Su pequeña mano se desliza en la mía mientras nos dirigimos afuera.
Warner y su padre están ubicados en la arena, observando a Nicholson construir un elaborado castillo de arena.
Ambos hombres se giran cuando escuchan nuestra aproximación.
Rockford suelta mi mano y corre hacia su hermana, inmediatamente elogiando sus habilidades arquitectónicas.
Ella me saluda con entusiasmo antes de lanzarse a una lista detallada de tareas para su hermano.
Me acomodo entre Warner y su padre en la cálida arena, tomando una respiración profunda que libero lentamente.
Ambos hombres ríen suavemente, pero ninguno habla.
Warner abre la boca varias veces como si estuviera tratando de formar palabras, pero nada sale.
Su padre parece estar luchando con el mismo problema.
El calor sube por mi cuello mientras la vergüenza se asienta.
—¿Qué tan malo fue?
—susurro.
Ambos inhalan bruscamente, preparándose para responder, luego quedan completamente en silencio.
Ni siquiera emerge un sonido.
—Oh, Dios.
¿Qué pasó?
¿Qué hice?
—Ha habido varios acontecimientos, Arlene —logra decir finalmente el Sr.
Warner.
—De acuerdo —asiento, preparándome—.
Empieza desde el principio.
—¿Cuál es lo último que recuerdas?
—Esos bastardos intentando matarnos.
Él aulló —señalo hacia Warner—.
Luego te fuiste.
—¿Nada más?
—la voz de Warner está cuidadosamente controlada.
—Recuerdo a Niall.
Prometió hacer que todo estuviera seguro.
¿Lo logró?
—Lo hizo —responden al unísono.
—Mierda.
Vale.
¿Y ahora qué?
—Honestamente, no estamos seguros —admite el Sr.

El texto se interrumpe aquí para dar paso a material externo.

-- pv_equiv track=rewrite | github.com/Largopie/codingtest-study | 프로그래머스/lv2/62048. 멀쩡한 사각형/멀쩡한 사각형.py | solution
-- ===== SOURCE A (Python) =====
-- def solution(w,h):
--     def gcd(a, b):
--         gcd_num = 0
--         for i in range(1, a+1):
--             if a % i == 0 and b % i == 0:
--                 gcd_num = i
--         return gcd_num
--
--     w,h = min(w, h), max(w, h)
--
--     g = gcd(w, h)
--
--     gcd_w = w // g
--     gcd_h = h // g
--
--     not_use = gcd_w*gcd_h - (gcd_w - 1)*(gcd_h - 1)
--     return (w * h) - (not_use * g)
-- ===== SOURCE B (Python) =====
-- def solution(w, h):
--     # Euclidean algorithm for the gcd, then the closed-form count w*h - (w + h - g).
--     a, b = w, h
--     while b:
--         a, b = b, a % b
--     return w * h - w - h + a
-- ===== Notes on version B (the rewrite author's own statement) =====
-- stated objective: faster
-- what changed: A finds the gcd by scanning every i in 1..min(w,h) for common divisibility and then rebuilds the count through w//g, h//g; B computes the gcd with the Euclidean algorithm and returns the closed form w*h - w - h + gcd(w,h) directly.
import Mathlib
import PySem

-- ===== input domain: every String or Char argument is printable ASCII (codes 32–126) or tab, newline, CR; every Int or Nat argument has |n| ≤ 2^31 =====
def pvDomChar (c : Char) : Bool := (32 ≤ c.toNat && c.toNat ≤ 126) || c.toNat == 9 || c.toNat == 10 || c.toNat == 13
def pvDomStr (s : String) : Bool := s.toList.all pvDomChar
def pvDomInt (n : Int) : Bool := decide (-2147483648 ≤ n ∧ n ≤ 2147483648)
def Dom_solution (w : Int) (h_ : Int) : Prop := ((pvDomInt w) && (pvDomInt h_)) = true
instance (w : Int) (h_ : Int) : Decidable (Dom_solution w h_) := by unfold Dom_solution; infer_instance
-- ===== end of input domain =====

-- B replaces A's linear trial-division gcd and the w//g, h//g reconstruction by the
-- Euclidean algorithm and the closed form w*h - w - h + gcd(w,h)  (faster: O(log min) vs O(min)).

-- ===== PORT A =====
-- A's inner helper gcd(a, b): scan i = 1 .. a, remember the last common divisor.
def solutionGcdLoop (a b : Int) : Int :=
  (PySem.List.pyRange 1 (a + 1) 1).foldl
    (fun acc i => if PySem.Int.mod a i = 0 ∧ PySem.Int.mod b i = 0 then i else acc) 0

def solution (w : Int) (h_ : Int) : Int :=
  let w2 := min w h_
  let h2 := max w h_
  let g := solutionGcdLoop w2 h2
  let gcdW := PySem.Int.floordiv w2 g
  let gcdH := PySem.Int.floordiv h2 g
  let notUse := gcdW * gcdH - (gcdW - 1) * (gcdH - 1)
  w2 * h2 - notUse * g

-- ===== PORT B =====
-- termination measure for the Euclidean loop: |a % b| < |b| when b ≠ 0
theorem pymod_natAbs_lt (a b : Int) (hb : b ≠ 0) :
    (PySem.Int.mod a b).natAbs < b.natAbs := by
  rcases lt_or_gt_of_ne hb with h | h
  · have h1 := PySem.Int.mod_neg_bounds a h
    omega
  · have h1 := PySem.Int.mod_nonneg a h
    have h2 := PySem.Int.mod_lt a h
    omega

-- B's while loop: while b: a, b = b, a % b
def euclid (a b : Int) : Int :=
  if hb : b = 0 then a else euclid b (PySem.Int.mod a b)
termination_by b.natAbs
decreasing_by exact pymod_natAbs_lt a b hb

def solution_alt (w : Int) (h_ : Int) : Int :=
  w * h_ - w - h_ + euclid w h_

-- ===== PRECONDITION & SPEC =====
-- Exactly the inputs on which A returns: if min(w, h) ≤ 0 the trial-division loop is
-- empty, gcd stays 0 and 'w // g' raises ZeroDivisionError.
def Pre_solution (w : Int) (h_ : Int) : Prop := 0 < w ∧ 0 < h_
instance (w : Int) (h_ : Int) : Decidable (Pre_solution w h_) := by unfold Pre_solution; infer_instance
def pvWitness_solution : Int × Int := (8, 12)

def Spec_solution (w : Int) (h_ : Int) (out : Int) : Prop := out = solution_alt w h_
instance (w : Int) (h_ : Int) (out : Int) : Decidable (Spec_solution w h_ out) := by unfold Spec_solution; infer_instance

-- ===== CLAIM (what is proved, stated in full; the proofs are below) =====
def Claim_equal_solution : Prop := ∀ (w : Int) (h_ : Int), Dom_solution w h_ → Pre_solution w h_ → Spec_solution w h_ (solution w h_)

-- ===== LEMMAS AND PROOFS =====

-- last-wins fold: if nothing in l satisfies p, the accumulator survives
theorem foldl_lastwins_none {p : Int → Prop} [DecidablePred p] (l : List Int) (acc : Int)
    (h : ∀ x ∈ l, ¬ p x) :
    l.foldl (fun acc i => if p i then i else acc) acc = acc := by
  induction l generalizing acc with
  | nil => rfl
  | cons x xs ih =>
    have hx := h x (List.mem_cons_self)
    simp only [List.foldl_cons, if_neg hx]
    exact ih acc (fun y hy => h y (List.mem_cons_of_mem _ hy))

-- last-wins fold over a strictly increasing list returns the greatest satisfier g
theorem foldl_lastwins_max {p : Int → Prop} [DecidablePred p] (l : List Int) (acc g : Int)
    (hsort : l.Pairwise (· < ·)) (hg : g ∈ l) (hpg : p g)
    (hub : ∀ x ∈ l, p x → x ≤ g) :
    l.foldl (fun acc i => if p i then i else acc) acc = g := by
  induction l generalizing acc with
  | nil => cases hg
  | cons x xs ih =>
    have hlt : ∀ y ∈ xs, x < y := (List.pairwise_cons.mp hsort).1
    have hsort' := (List.pairwise_cons.mp hsort).2
    have hub' : ∀ y ∈ xs, p y → y ≤ g := fun y hy hpy => hub y (List.mem_cons_of_mem _ hy) hpy
    by_cases hgx : g ∈ xs
    · simp only [List.foldl_cons]
      exact ih _ hsort' hgx hub'
    · have hgeq : g = x := by
        rcases List.mem_cons.mp hg with h | h
        · exact h
        · exact absurd h hgx
      subst hgeq
      simp only [List.foldl_cons, if_pos hpg]
      refine foldl_lastwins_none xs g (fun y hy hpy => ?_)
      have := hub' y hy hpy
      have := hlt y hy
      omega

-- A's trial-division loop computes Int.gcd for positive a ≤ b
theorem solutionGcdLoop_eq_gcd (a b : Int) (ha : 0 < a) :
    solutionGcdLoop a b = (Int.gcd a b : Int) := by
  unfold solutionGcdLoop
  have hgpos : 0 < (Int.gcd a b : Int) := by
    have : 0 < Int.gcd a b := Int.gcd_pos_iff.mpr (Or.inl (by omega))
    exact_mod_cast this
  have hgdvda : (Int.gcd a b : Int) ∣ a := Int.gcd_dvd_left a b
  have hgdvdb : (Int.gcd a b : Int) ∣ b := Int.gcd_dvd_right a b
  have hgle : (Int.gcd a b : Int) ≤ a := Int.le_of_dvd ha hgdvda
  refine foldl_lastwins_max _ 0 _ (PySem.List.pairwise_lt_pyRange_one 1 (a + 1)) ?_ ?_ ?_
  · rw [PySem.List.mem_pyRange_one]; omega
  · exact ⟨(PySem.Int.mod_eq_zero_iff_dvd a _).mpr hgdvda,
           (PySem.Int.mod_eq_zero_iff_dvd b _).mpr hgdvdb⟩
  · intro x hx hpx
    obtain ⟨hxa, hxb⟩ := hpx
    have hdx : x ∣ (Int.gcd a b : Int) := by
      rw [Int.coe_gcd]
      exact dvd_gcd ((PySem.Int.mod_eq_zero_iff_dvd a x).mp hxa)
        ((PySem.Int.mod_eq_zero_iff_dvd b x).mp hxb)
    exact Int.le_of_dvd hgpos hdx

-- B's Euclidean loop computes Int.gcd for nonnegative inputs
theorem euclid_eq_gcd_aux : ∀ n (a b : Int), b.natAbs = n → 0 ≤ a → 0 ≤ b →
    euclid a b = Int.gcd a b := by
  intro n
  induction n using Nat.strong_induction_on with
  | _ n ih =>
    intro a b hn ha hb
    rw [euclid]
    by_cases hb0 : b = 0
    · simp only [hb0, dite_true]
      simp only [Int.gcd, Int.natAbs_zero, Nat.gcd_zero_right]
      exact (Int.natAbs_of_nonneg ha).symm ▸ rfl
    · rw [dif_neg hb0]
      have hbpos : 0 < b := lt_of_le_of_ne hb (Ne.symm hb0)
      have hmod : PySem.Int.mod a b = a % b := PySem.Int.mod_eq_emod_of_pos hbpos
      have hmn : (PySem.Int.mod a b).natAbs < n := hn ▸ pymod_natAbs_lt a b hb0
      have hmnn : 0 ≤ PySem.Int.mod a b := PySem.Int.mod_nonneg a hbpos
      rw [ih _ hmn b (PySem.Int.mod a b) rfl hb hmnn]
      rw [hmod]
      -- Int.gcd b (a % b) = Int.gcd a b, via Nat.gcd_rec on natAbs
      have hcast : ((a.natAbs % b.natAbs : Nat) : Int) = a % b := by
        push_cast
        rw [abs_of_nonneg ha, abs_of_nonneg hb]
      have habs : (a % b).natAbs = a.natAbs % b.natAbs := by
        rw [← hcast]; exact Int.natAbs_natCast _
      unfold Int.gcd
      rw [habs, Nat.gcd_comm a.natAbs, Nat.gcd_rec b.natAbs a.natAbs, Nat.gcd_comm]

theorem euclid_eq_gcd (a b : Int) (ha : 0 ≤ a) (hb : 0 ≤ b) : euclid a b = Int.gcd a b :=
  euclid_eq_gcd_aux b.natAbs a b rfl ha hb

-- ===== VERDICT (by name: the statement is the Claim_ definition above) =====
theorem solution_eq_formula (w h_ : Int) :
    solution w h_ =
      (min w h_) * (max w h_) -
        ((PySem.Int.floordiv (min w h_) (solutionGcdLoop (min w h_) (max w h_)) *
            PySem.Int.floordiv (max w h_) (solutionGcdLoop (min w h_) (max w h_)) -
          (PySem.Int.floordiv (min w h_) (solutionGcdLoop (min w h_) (max w h_)) - 1) *
            (PySem.Int.floordiv (max w h_) (solutionGcdLoop (min w h_) (max w h_)) - 1)) *
          solutionGcdLoop (min w h_) (max w h_)) := rfl

theorem solution_spec : Claim_equal_solution := by
  intro w h_ _ hpre
  obtain ⟨hw, hh⟩ := hpre
  unfold Spec_solution solution_alt
  rw [solution_eq_formula]
  have hm0 : 0 < min w h_ := by omega
  have hmM : min w h_ ≤ max w h_ := min_le_max
  rw [solutionGcdLoop_eq_gcd _ _ hm0]
  have hgcdwh : (Int.gcd (min w h_) (max w h_) : Int) = (Int.gcd w h_ : Int) := by
    rcases le_total w h_ with h | h
    · simp [min_eq_left h, max_eq_right h]
    · simp [min_eq_right h, max_eq_left h, Int.gcd_comm]
  set g : Int := (Int.gcd (min w h_) (max w h_) : Int) with hg
  have hgpos : 0 < g := by
    have h1 : 0 < Int.gcd (min w h_) (max w h_) := Int.gcd_pos_iff.mpr (Or.inl (by omega))
    rw [hg]
    exact_mod_cast h1
  have hdm : g ∣ min w h_ := Int.gcd_dvd_left _ _
  have hdM : g ∣ max w h_ := Int.gcd_dvd_right _ _
  rw [PySem.Int.floordiv_eq_ediv_of_pos hgpos, PySem.Int.floordiv_eq_ediv_of_pos hgpos]
  have hmg : min w h_ / g * g = min w h_ := Int.ediv_mul_cancel hdm
  have hMg : max w h_ / g * g = max w h_ := Int.ediv_mul_cancel hdM
  have heu : euclid w h_ = (Int.gcd w h_ : Int) := euclid_eq_gcd w h_ (by omega) (by omega)
  have hmul : (min w h_) * (max w h_) = w * h_ := by
    rcases le_total w h_ with h | h
    · simp [min_eq_left h, max_eq_right h]
    · simp [min_eq_right h, max_eq_left h, Int.mul_comm]
  have key : (min w h_ / g * (max w h_ / g) -
      (min w h_ / g - 1) * (max w h_ / g - 1)) * g = min w h_ + max w h_ - g := by
    have hexp : (min w h_ / g * (max w h_ / g) -
        (min w h_ / g - 1) * (max w h_ / g - 1)) * g
        = min w h_ / g * g + max w h_ / g * g - g := by ring
    rw [hexp, hmg, hMg]
  rw [key, heu, ← hgcdwh]
  
  rw [hmul]
  omega
theorem pvFold_groups (inv : List (String × List (String × List String))) :
    ∀ (L : List String) (acc : String) (ls : List String),
      acc.toList = pvLines (ls.map String.toList) →
      ((L.map (pvKV inv)).foldl (fun acc p =>
          if p.1 ≠ "all" then
            (p.2.foldl (fun a h => a ++ (h ++ "\n")) (acc ++ ("[" ++ p.1 ++ "]\n"))) ++ "\n"
          else acc) acc).toList
        = pvLines ((L.foldl (fun ls g =>
            if g ≠ "all" then
              ls ++ (("[" ++ g ++ "]") :: ((pvLk ((pvLk inv g).getD []) "hosts").getD [] ++ [""]))
            else ls) ls).map String.toList) := by
  intro L
  induction L with
  | nil => intro acc ls h; simpa using h
  | cons k L ih =>
    intro acc ls h
    simp only [List.map_cons, List.foldl_cons]
    by_cases hk : k ≠ "all"
    · simp only [pvKV, hk, ne_eq, not_false_iff, if_pos, if_true]
      apply ih
      rw [String.toList_append, pvFold_hosts]
      simp only [String.toList_append, List.map_append, pvLines_append, h]
      show _ = pvLines (ls.map String.toList) ++
        pvLines ((("[" ++ k ++ "]") :: (pvHostsOf inv k ++ [""])).map String.toList)
      simp only [List.map_cons, List.map_append, pvLines, List.flatMap_cons, List.flatMap_append,
        String.toList_append]
      simp [pvHostsOf]
    · simp only [ne_eq, not_not] at hk
      subst hk
      simp only [pvKV, ne_eq, not_true, if_neg, if_false]
      exact ih acc ls h

theorem pvFoldB_len (inv : List (String × List (String × List String))) :
    ∀ (L : List String) (ls : List String),
      ls.length ≤ (L.foldl (fun ls g =>
        if g ≠ "all" then
          ls ++ (("[" ++ g ++ "]") :: ((pvLk ((pvLk inv g).getD []) "hosts").getD [] ++ [""]))
        else ls) ls).length := by
  intro L
  induction L with
  | nil => intro ls; simp
  | cons k L ih =>
    intro ls
    rw [List.foldl_cons]
    by_cases hk : k ≠ "all"
    · refine le_trans ?_ (ih _)
      simp [hk]
    · simp only [hk, if_neg, if_false]
      exact ih ls

theorem pvMain (inv : List (String × List (String × List String))) :
    get_groups_hosts_string_py inv = get_groups_hosts_string_py_alt inv := by
  unfold get_groups_hosts_string_py get_groups_hosts_string_py_alt
  simp only []
  apply String.ext
  rw [PySem.Str.toList_rstrip, PySem.Str.toList_rstrip]
  rw [pvAllHosts inv]
  rw [pvGghd_items inv [] "all"]
  have hvis : pvBVisit inv [([], "all")] [] = pvV inv [] "all" := rfl
  rw [hvis, PySem.List.dedup_eq_ofList]
  have hlines0 : (pvLk ((pvLk inv "all").getD []) "hosts").getD [] = pvHostsOf inv "all" := rfl
  rw [hlines0]
  set H := pvHostsOf inv "all" with hH
  set OL := PySem.Set.ofList (pvV inv [] "all") with hOL
  set lines := OL.foldl (fun ls g =>
      if g ≠ "all" then
        ls ++ (("[" ++ g ++ "]") :: ((pvLk ((pvLk inv g).getD []) "hosts").getD [] ++ [""]))
      else ls) (H ++ [""]) with hlinesdef
  have hs2 : ((H.foldl (fun acc h => acc ++ (h ++ "\n")) "") ++ "\n").toList
      = pvLines ((H ++ [""]).map String.toList) := by
    rw [String.toList_append, pvFold_hosts]
    simp [pvLines_append, pvLines]
  have hs3 := pvFold_groups inv OL
    ((H.foldl (fun acc h => acc ++ (h ++ "\n")) "") ++ "\n") (H ++ [""]) hs2
  rw [hs3]
  have hne : lines ≠ [] := by
    have := pvFoldB_len inv OL (H ++ [""])
    rw [← hlinesdef] at this
    intro hc
    rw [hc] at this
    simp at this
  rw [PySem.Str.toList_join]
  have hjoin : PySem.Chars.join ("\n".toList) (lines.map String.toList) ++ ['\n']
      = pvLines (lines.map String.toList) := by
    show List.intercalate ['\n'] (lines.map String.toList) ++ ['\n'] = _
    apply pvIntercalate_newline
    simpa using hne
  rw [← hjoin, pvRstrip_newline]

-- ===== VERDICT (by name: the statement is the Claim_ definition above) =====
theorem get_groups_hosts_string_py_spec : Claim_equal_get_groups_hosts_string_py := by
  intro dynamic_inventory _hDom _hPre
  unfold Spec_get_groups_hosts_string_py
  exact pvMain dynamic_inventory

Warner, y eso me aterroriza más que cualquier otra cosa.
Él siempre tiene respuestas, incluso las que no queremos escuchar.
—¿Debería entrar en pánico ahora o esperar hasta que los gemelos estén dormidos?
Estoy completamente perdida aquí.
—Es sábado por la tarde, las dos en punto.
Tienen el lunes libre de la escuela.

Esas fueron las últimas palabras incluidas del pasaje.